Connector Corner: Accelerate revenue generation using UiPath API-centric busi...
DianaGray10
Automating Google Workspace (GWS) & more with Apps Script
Automating Google Workspace (GWS) & more with Apps Script
wesley chun
Navi Mumbai Call Girls 🥰 8617370543 Service Offer VIP Hot Model
Navi Mumbai Call Girls 🥰 8617370543 Service Offer VIP Hot Model
Deepika Singh
Apidays New York 2024 - Accelerating FinTech Innovation by Vasa Krishnan, Fin...
Apidays New York 2024 - Accelerating FinTech Innovation by Vasa Krishnan, Fin...
apidays
Kürzlich hochgeladen
(20)
EMPOWERMENT TECHNOLOGY GRADE 11 QUARTER 2 REVIEWER
EMPOWERMENT TECHNOLOGY GRADE 11 QUARTER 2 REVIEWER
Apidays New York 2024 - Scaling API-first by Ian Reasor and Radu Cotescu, Adobe
Apidays New York 2024 - Scaling API-first by Ian Reasor and Radu Cotescu, Adobe
Architecting Cloud Native Applications
Architecting Cloud Native Applications
AWS Community Day CPH - Three problems of Terraform
AWS Community Day CPH - Three problems of Terraform
2024: Domino Containers - The Next Step. News from the Domino Container commu...

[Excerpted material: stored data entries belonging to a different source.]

-- pv_equiv track=rewrite | github.com/yxuaren/Universe | a1.py | triple_vowels
-- ===== SOURCE A (Python) =====
-- def triple_vowels(text):
--     """Return a new version of text, with all the vowels tripled.
--     For example:  "The *BIG BAD* wolf!" => "Theee "BIIIG BAAAD* wooolf!".
--     For this exercise assume the vowels are
--     the characters A,E,I,O, and U (and a,e,i,o, and u).
--     Maintain the case of the characters."""
--     vowels = ['A','E','I','O','U','a','e','i','o','u']
--     results = ''
--     for i in text:
--         if i in vowels:
--             results = results + 3*i
--         else:
--             results = results + i
--     return results
-- ===== SOURCE B (Python) =====
-- def triple_vowels(text):
--     """Return a new version of text, with all the vowels tripled."""
--     table = {ord(v): v * 3 for v in 'AEIOUaeiou'}
--     return text.translate(table)
-- ===== Notes on version B (the rewrite author's own statement) =====
-- stated objective: idiomatic
-- what changed: Replaces the explicit loop with membership test and repeated string concatenation by a precomputed translation table applied in one str.translate call.
import Mathlib
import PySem

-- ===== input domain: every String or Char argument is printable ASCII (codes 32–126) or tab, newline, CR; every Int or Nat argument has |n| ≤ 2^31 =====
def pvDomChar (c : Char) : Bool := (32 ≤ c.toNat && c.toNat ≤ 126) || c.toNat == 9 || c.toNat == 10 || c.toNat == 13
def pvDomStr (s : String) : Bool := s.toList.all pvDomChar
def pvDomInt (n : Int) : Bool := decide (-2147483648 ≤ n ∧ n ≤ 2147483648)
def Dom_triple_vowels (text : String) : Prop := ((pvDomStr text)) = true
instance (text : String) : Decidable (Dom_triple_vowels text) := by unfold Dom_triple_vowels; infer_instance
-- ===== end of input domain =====

-- B replaces A's explicit loop (membership test + string concatenation) by a precomputed
-- translation table applied in a single translate pass (idiomatic; return value only).

-- ===== PORT A =====
def triple_vowels (text : String) : String :=
  let vowels : List Char := ['A','E','I','O','U','a','e','i','o','u']
  String.ofList (text.toList.foldl
    (fun results i => if i ∈ vowels then results ++ [i, i, i] else results ++ [i]) [])

-- ===== PORT B =====
-- the translation table {ord(v): v*3 for v in 'AEIOUaeiou'}
def tvTable : PySem.Dict Char (List Char) :=
  "AEIOUaeiou".toList.foldl (fun d v => d.insert v [v, v, v]) PySem.Dict.empty

-- text.translate(table): each char is replaced by its table entry, or kept if absent
def triple_vowels_alt (text : String) : String :=
  String.ofList (text.toList.flatMap (fun c => (tvTable.get? c).getD [c]))

-- ===== PRECONDITION & SPEC =====
def Spec_triple_vowels (text : String) (out : String) : Prop := out = triple_vowels_alt text
instance (text : String) (out : String) : Decidable (Spec_triple_vowels text out) := by unfold Spec_triple_vowels; infer_instance

-- ===== CLAIM (what is proved, stated in full; the proofs are below) =====
def Claim_equal_triple_vowels : Prop := ∀ (text : String), Dom_triple_vowels text → Spec_triple_vowels text (triple_vowels text)

-- ===== LEMMAS AND PROOFS =====

-- per-character agreement: the table lookup with default equals A's branch
lemma tvTable_eq : tvTable = PySem.Dict.mk
    [('A',['A','A','A']),('E',['E','E','E']),('I',['I','I','I']),('O',['O','O','O']),
     ('U',['U','U','U']),('a',['a','a','a']),('e',['e','e','e']),('i',['i','i','i']),
     ('o',['o','o','o']),('u',['u','u','u'])] := by decide

lemma tvTable_get (c : Char) :
    (tvTable.get? c).getD [c] =
      if c ∈ (['A','E','I','O','U','a','e','i','o','u'] : List Char) then [c, c, c] else [c] := by
  by_cases h : c ∈ (['A','E','I','O','U','a','e','i','o','u'] : List Char)
  · simp only [List.mem_cons, List.not_mem_nil, or_false] at h
    rcases h with h | h | h | h | h | h | h | h | h | h <;> subst h <;> decide
  · rw [if_neg h, tvTable_eq]
    simp only [List.mem_cons, List.not_mem_nil, or_false, not_or] at h
    obtain ⟨h1, h2, h3, h4, h5, h6, h7, h8, h9, h10⟩ := h
    simp [PySem.Dict.get?, Ne.symm h1, Ne.symm h2, Ne.symm h3,
      Ne.symm h4, Ne.symm h5, Ne.symm h6, Ne.symm h7, Ne.symm h8, Ne.symm h9, Ne.symm h10]

-- ===== VERDICT (by name: the statement is the Claim_ definition above) =====
theorem triple_vowels_spec : Claim_equal_triple_vowels := by
  intro text _
  unfold Spec_triple_vowels triple_vowels triple_vowels_alt
  simp only []
  rw [List.foldl_ext _ (fun acc c => acc ++ (tvTable.get? c).getD [c]) []
        (fun acc c _ => by simp only [tvTable_get]; split <;> rfl),
      PySem.List.foldl_append_eq_flatMap, List.nil_append]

2024: Domino Containers - The Next Step. News from the Domino Container commu...
Artificial Intelligence Chap.5 : Uncertainty
Artificial Intelligence Chap.5 : Uncertainty
GenAI Risks & Security Meetup 01052024.pdf
GenAI Risks & Security Meetup 01052024.pdf
Strategize a Smooth Tenant-to-tenant Migration and Copilot Takeoff
Strategize a Smooth Tenant-to-tenant Migration and Copilot Takeoff
Apidays New York 2024 - The Good, the Bad and the Governed by David O'Neill, ...
Apidays New York 2024 - The Good, the Bad and the Governed by David O'Neill, ...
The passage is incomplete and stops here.